Case Law Interpreting Insurance Code § 11583

While Insurance Code § 11583 has been in effect for many years, the specific *tolling* provision (added by amendment in 1985) has not been the subject of extensive, complex appellate case law interpretation. Its application is often straightforward on a factual basis. However, earlier cases discuss the general principles underlying the statute regarding advance payments not constituting an admission of liability:

  • Lara v. State Farm Mut. Auto. Ins. Co., [59 Cal. App. 3d 399 (1976)](https://scholar.google.com/scholar_case?case=17622359247714150537&q=%22California+Insurance+Code+11583%22&hl=en&as_scl=1&as_vis=1)

* Although predating the 1985 amendment that added the explicit tolling provision, this case discusses the legislative intent behind the original version of § 11583, emphasizing that advance payments are intended to be a humane and practical accommodation to injured persons without being deemed an admission of liability. It highlights the policy of encouraging prompt payment for injuries.

  • Rodriguez v. Fireman’s Fund Ins. Co., [142 Cal. App. 3d 46, 52 (1983)](https://scholar.google.com/scholar_case?case=15276326177570494336&q=%22California+Insurance+Code+11583%22&hl=en&as_scl=1&as_vis=1)

* This case cites Insurance Code § 11583 in the context of general principles concerning advance payments by an insurer, reaffirming that such payments are not an admission of liability.

The core principle that advance payments are not an admission of liability, and that they act as a credit, has been consistently upheld. The modern application predominantly focuses on the strict requirement for written notice regarding the statute of limitations to prevent tolling.

Why Insurance Code § 11583 Matters in Personal Injury Litigation

Insurance Code § 11583 is highly relevant in California personal injury litigation for both plaintiffs and defendants, shaping strategy and impacting outcomes.

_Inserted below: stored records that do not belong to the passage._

-- ===== PRECONDITION & SPEC =====
def Spec_match_properties (available : List (String × String)) (fields : List String) (out : List (String × Option String)) : Prop := out = match_properties_alt available fields
instance (available : List (String × String)) (fields : List String) (out : List (String × Option String)) : Decidable (Spec_match_properties available fields out) := by unfold Spec_match_properties; infer_instance

-- ===== CLAIM (what is proved, stated in full; the proofs are below) =====
def Claim_equal_match_properties : Prop := ∀ (available : List (String × String)) (fields : List String), Dom_match_properties available fields → Spec_match_properties available fields (match_properties available fields)

-- ===== LEMMAS AND PROOFS =====

-- proof-only helpers: the shared indexes and the per-field value of each port
def lowerIdx (available : List (String × String)) : PySem.Dict String String :=
  (PySem.Dict.ofList available).items.foldl (fun d p => d.insert (PySem.Str.lower p.1) p.1) PySem.Dict.empty

def exactIdx (available : List (String × String)) : PySem.Dict String String :=
  (lowerIdx available).items.foldl (fun d p =>
    match pvExactNames.get? p.1 with
    | some f => if d.contains f then d else d.insert f p.2
    | none => d) PySem.Dict.empty

def typeIdx (available : List (String × String)) : PySem.Dict String String :=
  (PySem.Dict.ofList available).items.foldl (fun d p =>
    if d.contains p.2 then d else d.insert p.2 p.1) PySem.Dict.empty

def pass3 (available : List (String × String)) (field : String) : Option String :=
  match pvSynonyms.get? field with
  | some synonyms =>
    (synonyms.find? (fun s => (lowerIdx available).contains s)).bind (fun s => (lowerIdx available).get? s)
  | none => none

def mA3 (available : List (String × String)) (field : String) : Option String :=
  match (match ((lowerIdx available).items.find? (fun p => pvExactNames.get? p.1 == some field)).map (·.2) with
         | some m => some m
         | none =>
           match pvTypeHints.get? field with
           | some targetType => ((PySem.Dict.ofList available).items.find? (fun p => p.2 == targetType)).map (·.1)
           | none => none) with
  | some m => some m
  | none => pass3 available field

def resolveB (available : List (String × String)) (field : String) : Option String :=
  match (match (exactIdx available).get? field with
         | some m => some m
         | none =>
           match pvTypeHints.get? field with
           | some targetType => (typeIdx available).get? targetType
           | none => none) with
  | some m => some m
  | none => pass3 available field
theorem aLoop_scanB (fuel : Nat) : ∀ (l : List Char), l.length ≤ fuel →
    ∀ (start : List Char) (idx : Nat) (st : List Char) (c : Char),
    aLoop start idx (st ++ [c]) false false l =
      match scanB fuel c l with
      | none => none
      | some n =>
        if st = [] then
          some (String.ofList (PySem.List.slice start none (some ((idx + n : Nat) : Int))))
        else aLoop start (idx + n) st false false (l.drop n) := by
  induction fuel with
  | zero =>
    intro l hlen start idx st c
    cases l with
    | nil => simp [aLoop, scanB]
    | cons ch tl => simp at hlen
  | succ fuel ih =>
    intro l hlen start idx st c
    cases l with
    | nil => simp [aLoop, scanB]
    | cons ch tl =>
      simp only [List.length_cons] at hlen
      have htl : tl.length ≤ fuel := by omega
      by_cases hq : (ch == '"') = true
      · have hA : aLoop start idx (st ++ [c]) false false (ch :: tl)
            = aLoop start (idx + 1) (st ++ [c]) true false tl := by
          simp [aLoop, hq]
        rw [hA, aLoop_string]
        cases hs : scanStr tl with
        | none => simp [scanB, hq, hs]
        | some p =>
          obtain ⟨n, r⟩ := p
          obtain ⟨hr, hn1, hn2⟩ := scanStr_drop tl n r hs
          dsimp only
          rw [ih (tl.drop n) (by simp; omega)]
          simp only [scanB, hq, hs, if_pos, hr]
          cases hb : scanB fuel c (tl.drop n) with
          | none => simp
          | some k =>
            have h1 : idx + 1 + n + k = idx + (1 + n + k) := by omega
            have h2 : (tl.drop n).drop k = (ch :: tl).drop (1 + n + k) := by
              rw [show 1 + n + k = (n + k) + 1 by omega, List.drop_succ_cons, List.drop_drop]
            simp [h1, h2]
      · by_cases hbL : (ch == '[') = true
        · have hA : aLoop start idx (st ++ [c]) false false (ch :: tl)
              = aLoop start (idx + 1) ((st ++ [c]) ++ [']']) false false tl := by
            simp [aLoop, hq, hbL]
          rw [hA, ih tl htl]
          cases hm : scanB fuel ']' tl with
          | none => simp [scanB, hq, hbL, hm]
          | some m =>
            dsimp only
            rw [if_neg (by simp)]
            rw [ih (tl.drop m) (by simp; omega)]
            simp only [scanB, hq, hbL, hm]
            cases hb : scanB fuel c (tl.drop m) with
            | none => simp
            | some k =>
              have h1 : idx + 1 + m + k = idx + (1 + m + k) := by omega
              have h2 : (tl.drop m).drop k = (ch :: tl).drop (1 + m + k) := by
                rw [show 1 + m + k = (m + k) + 1 by omega, List.drop_succ_cons, List.drop_drop]
              simp [h1, h2]
        · by_cases hbC : (ch == '{') = true
          · have hA : aLoop start idx (st ++ [c]) false false (ch :: tl)
                = aLoop start (idx + 1) ((st ++ [c]) ++ ['}']) false false tl := by
              simp [aLoop, hq, hbL, hbC]
            rw [hA, ih tl htl]
            cases hm : scanB fuel '}' tl with
            | none => simp [scanB, hq, hbL, hbC, hm]
            | some m =>
              dsimp only
              rw [if_neg (by simp)]
              rw [ih (tl.drop m) (by simp; omega)]
              simp only [scanB, hq, hbL, hbC, hm]
              cases hb : scanB fuel c (tl.drop m) with
              | none => simp
              | some k =>
                have h1 : idx + 1 + m + k = idx + (1 + m + k) := by omega
                have h2 : (tl.drop m).drop k = (ch :: tl).drop (1 + m + k) := by
                  rw [show 1 + m + k = (m + k) + 1 by omega, List.drop_succ_cons, List.drop_drop]
                simp [h1, h2]
          · by_cases hbR : (ch == ']' || ch == '}') = true
            · by_cases hcc : (ch == c) = true
              · by_cases hst : st = []
                · subst hst
                  simp [aLoop, scanB, hq, hbL, hbC, hbR, hcc]
                · simp [aLoop, scanB, hq, hbL, hbC, hbR, hcc, hst, List.drop_succ_cons]
              · simp [aLoop, scanB, hq, hbL, hbC, hbR, hcc]
            · have hA : aLoop start idx (st ++ [c]) false false (ch :: tl)
                  = aLoop start (idx + 1) (st ++ [c]) false false tl := by
                simp [aLoop, hq, hbL, hbC, hbR]
              rw [hA, ih tl htl]
              simp only [scanB, hq, hbL, hbC, hbR]
              cases hb : scanB fuel c tl with
              | none => simp
              | some k =>
                have h1 : idx + 1 + k = idx + (1 + k) := by omega
                have h2 : tl.drop k = (ch :: tl).drop (1 + k) := by
                  rw [show 1 + k = k + 1 by omega, List.drop_succ_cons]
                simp [h1, h2]
-- pv_equiv track=rewrite | github.com/pjw7904/Graph-Analyzer | PW_Scripts/test/mergeTest.py | mergePathBundles
-- ===== SOURCE A (Python) =====
-- def mergePathBundles(pathBundle1, pathBundle2):
--     greatBundle = []
--
--     if not pathBundle1 and not pathBundle2:
--        return greatBundle
--
--     elif pathBundle1 and not pathBundle2:
--        return greatBundle + pathBundle1
--
--     elif not pathBundle1 and pathBundle2:
--        return greatBundle + pathBundle2
--
--     elif pathBundle1 and pathBundle2:
--        if (len(pathBundle1[0]) < len(pathBundle2[0])) or (len(pathBundle1[0]) == len(pathBundle2[0]) and pathBundle1[0] < pathBundle2[0]):
--           greatBundle.append(pathBundle1[0])
--           greatBundle = greatBundle +  mergePathBundles(pathBundle1[1:], pathBundle2)
--
--        else:
--           greatBundle.append(pathBundle2[0])
--           greatBundle = greatBundle +  mergePathBundles(pathBundle1, pathBundle2[1:])
--
--
--     return greatBundle
-- ===== SOURCE B (Python) =====
-- def mergePathBundles(pathBundle1, pathBundle2):
--     # Iterative two-pointer merge with indices (O(n+m)); no slicing recursion.
--     i = 0
--     j = 0
--     out = []
--     while i < len(pathBundle1) and j < len(pathBundle2):
--         a = pathBundle1[i]
--         b = pathBundle2[j]
--         if len(a) < len(b) or (len(a) == len(b) and a < b):
--             out.append(a)
--             i += 1
--         else:
--             out.append(b)
--             j += 1
--     out.extend(pathBundle1[i:])
--     out.extend(pathBundle2[j:])
--     return out
-- ===== Notes on version B (the rewrite author's own statement) =====
-- stated objective: faster
-- what changed: Replaced A's recursive merge that copies list tails by slicing at each step with an iterative two-pointer merge over indices plus one final extend of the leftovers.
import Mathlib
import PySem

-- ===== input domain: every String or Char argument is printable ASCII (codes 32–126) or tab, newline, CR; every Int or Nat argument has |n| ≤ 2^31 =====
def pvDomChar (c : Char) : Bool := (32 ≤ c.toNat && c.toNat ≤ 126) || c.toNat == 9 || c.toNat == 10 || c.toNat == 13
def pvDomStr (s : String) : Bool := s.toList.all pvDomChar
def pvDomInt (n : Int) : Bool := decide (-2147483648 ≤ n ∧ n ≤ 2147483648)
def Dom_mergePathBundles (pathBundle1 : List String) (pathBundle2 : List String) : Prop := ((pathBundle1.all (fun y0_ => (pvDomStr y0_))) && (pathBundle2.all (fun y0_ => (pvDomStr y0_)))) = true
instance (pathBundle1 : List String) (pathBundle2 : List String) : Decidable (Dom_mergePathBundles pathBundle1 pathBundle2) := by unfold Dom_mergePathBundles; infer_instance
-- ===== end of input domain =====

-- ===== PORT A =====
-- A: recursive merge; each call slices off the chosen head and recurses on the tails.
-- (fuel = length p1 + length p2 is only a structural totality guard; it never runs out.)
def mergeA : Nat → List String → List String → List String
  | 0, _, _ => []
  | fuel + 1, pathBundle1, pathBundle2 =>
    match pathBundle1, pathBundle2 with
    | [], [] => []
    | x :: xs, [] => [] ++ (x :: xs)
    | [], y :: ys => [] ++ (y :: ys)
    | x :: xs, y :: ys =>
      if PySem.Str.len x < PySem.Str.len y ∨ (PySem.Str.len x = PySem.Str.len y ∧ x < y) then
        [x] ++ mergeA fuel xs (y :: ys)
      else
        [y] ++ mergeA fuel (x :: xs) ys

def mergePathBundles (pathBundle1 : List String) (pathBundle2 : List String) : List String :=
  mergeA (pathBundle1.length + pathBundle2.length) pathBundle1 pathBundle2

-- ===== PORT B =====
-- B: the while loop of Source B — two index pointers i, j and an output accumulator;
-- pathBundle1[i:] / pathBundle2[j:] with 0 ≤ i, j are List.drop.
-- (fuel is only a structural totality guard; with fuel = length p1 + length p2 it never runs out.)
def mergeLoop : Nat → List String → List String → Nat → Nat → List String → List String
  | 0, p1, p2, i, j, out => out ++ p1.drop i ++ p2.drop j
  | fuel + 1, p1, p2, i, j, out =>
    if h : i < p1.length ∧ j < p2.length then
      let a := p1[i]
      let b := p2[j]
      if PySem.Str.len a < PySem.Str.len b ∨ (PySem.Str.len a = PySem.Str.len b ∧ a < b) then
        mergeLoop fuel p1 p2 (i + 1) j (out ++ [a])
      else
        mergeLoop fuel p1 p2 i (j + 1) (out ++ [b])
    else
      out ++ p1.drop i ++ p2.drop j

def mergePathBundles_alt (pathBundle1 : List String) (pathBundle2 : List String) : List String :=
  mergeLoop (pathBundle1.length + pathBundle2.length) pathBundle1 pathBundle2 0 0 []

-- ===== PRECONDITION & SPEC =====
def Spec_mergePathBundles (pathBundle1 : List String) (pathBundle2 : List String) (out : List String) : Prop := out = mergePathBundles_alt pathBundle1 pathBundle2
instance (pathBundle1 : List String) (pathBundle2 : List String) (out : List String) : Decidable (Spec_mergePathBundles pathBundle1 pathBundle2 out) := by unfold Spec_mergePathBundles; infer_instance

-- ===== CLAIM (what is proved, stated in full; the proofs are below) =====
def Claim_equal_mergePathBundles : Prop := ∀ (pathBundle1 : List String) (pathBundle2 : List String), Dom_mergePathBundles pathBundle1 pathBundle2 → Spec_mergePathBundles pathBundle1 pathBundle2 (mergePathBundles pathBundle1 pathBundle2)

-- ===== LEMMAS AND PROOFS =====
-- Loop invariant: with enough fuel, the two-pointer loop at (i, j) computes
-- out ++ (A's merge of the two remaining suffixes), with the same fuel.
theorem mergeLoop_eq (fuel : Nat) (p1 p2 : List String) (i j : Nat) (out : List String)
    (hf : (p1.length - i) + (p2.length - j) ≤ fuel) :
    mergeLoop fuel p1 p2 i j out = out ++ mergeA fuel (p1.drop i) (p2.drop j) := by
  induction fuel generalizing i j out with
  | zero =>
    have hi : p1.length ≤ i := by omega
    have hj : p2.length ≤ j := by omega
    simp [mergeLoop, mergeA, List.drop_eq_nil_of_le hi, List.drop_eq_nil_of_le hj]
  | succ fuel ih =>
    rw [mergeLoop]
    by_cases h : i < p1.length ∧ j < p2.length
    · rw [dif_pos h]
      rw [List.drop_eq_getElem_cons h.1, List.drop_eq_getElem_cons h.2, mergeA]
      by_cases hc : PySem.Str.len p1[i] < PySem.Str.len p2[j] ∨
          (PySem.Str.len p1[i] = PySem.Str.len p2[j] ∧ p1[i] < p2[j])
      · rw [if_pos hc, if_pos hc, ih (i + 1) j (out ++ [p1[i]]) (by omega)]
        rw [List.drop_eq_getElem_cons h.2]
        simp
      · rw [if_neg hc, if_neg hc, ih i (j + 1) (out ++ [p2[j]]) (by omega)]
        rw [List.drop_eq_getElem_cons h.1]
        simp
    · rw [dif_neg h]
      rcases Nat.lt_or_ge i p1.length with hi | hi
      · have hj : p2.length ≤ j := by omega
        rw [List.drop_eq_nil_of_le hj, List.drop_eq_getElem_cons hi, mergeA]
        simp
      · rw [List.drop_eq_nil_of_le hi]
        cases hd : p2.drop j with
        | nil => simp [mergeA]
        | cons y ys => simp [mergeA]

-- ===== VERDICT (by name: the statement is the Claim_ definition above) =====
theorem mergePathBundles_spec : Claim_equal_mergePathBundles := by
  intro p1 p2 _
  unfold Spec_mergePathBundles mergePathBundles_alt mergePathBundles
  rw [mergeLoop_eq _ _ _ _ _ _ (by omega)]
  simp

For Plaintiffs and Their Attorneys:

  • Protection from Missing Deadlines: This statute is a critical safeguard. If a client receives advance payments from an insurer or at-fault party without proper written notice of the statute of limitations, their legal deadline to file a lawsuit could be extended indefinitely until that notice is given. This is a powerful tool to prevent an unknowing claimant from losing their rights.
  • Clarity on Payment Status: It ensures that accepting early payments does not equate to settling the entire claim. Clients can receive immediate financial relief for pressing needs (like medical bills or lost wages) without jeopardizing their right to pursue full compensation for all damages later.
  • Strategic Advantage: If an insurer fails to provide the required notice, the plaintiff’s attorney can use this to argue that the statute of limitations has been tolled, potentially saving a claim that would otherwise be time-barred.

For Defendants (At-Fault Parties) and Their Insurers:

  • Encourages Early Resolution and Goodwill: The “no admission of liability” clause is crucial. It allows insurers to offer advance payments to assist injured parties and build goodwill without conceding fault or weakening their defense in a potential lawsuit. This can sometimes lead to more amicable settlements.
  • Strict Compliance Required: Insurers must meticulously follow the notice requirement. Failure to provide written notice of the applicable statute of limitations will cause the deadline to be tolled, potentially exposing them to claims far beyond the standard statutory period. This makes diligent internal procedures for advance payments essential.
  • Credit for Payments: Any advance payments made are creditable against a final settlement or judgment. This ensures that the payer isn’t double-charged for the same damages, promoting fairness and efficiency in the claims process.

In essence, Insurance Code § 11583 balances the desire for prompt assistance to injured parties with the need to protect their legal rights and ensures that all parties operate with clear understanding regarding legal deadlines and the implications of early financial support.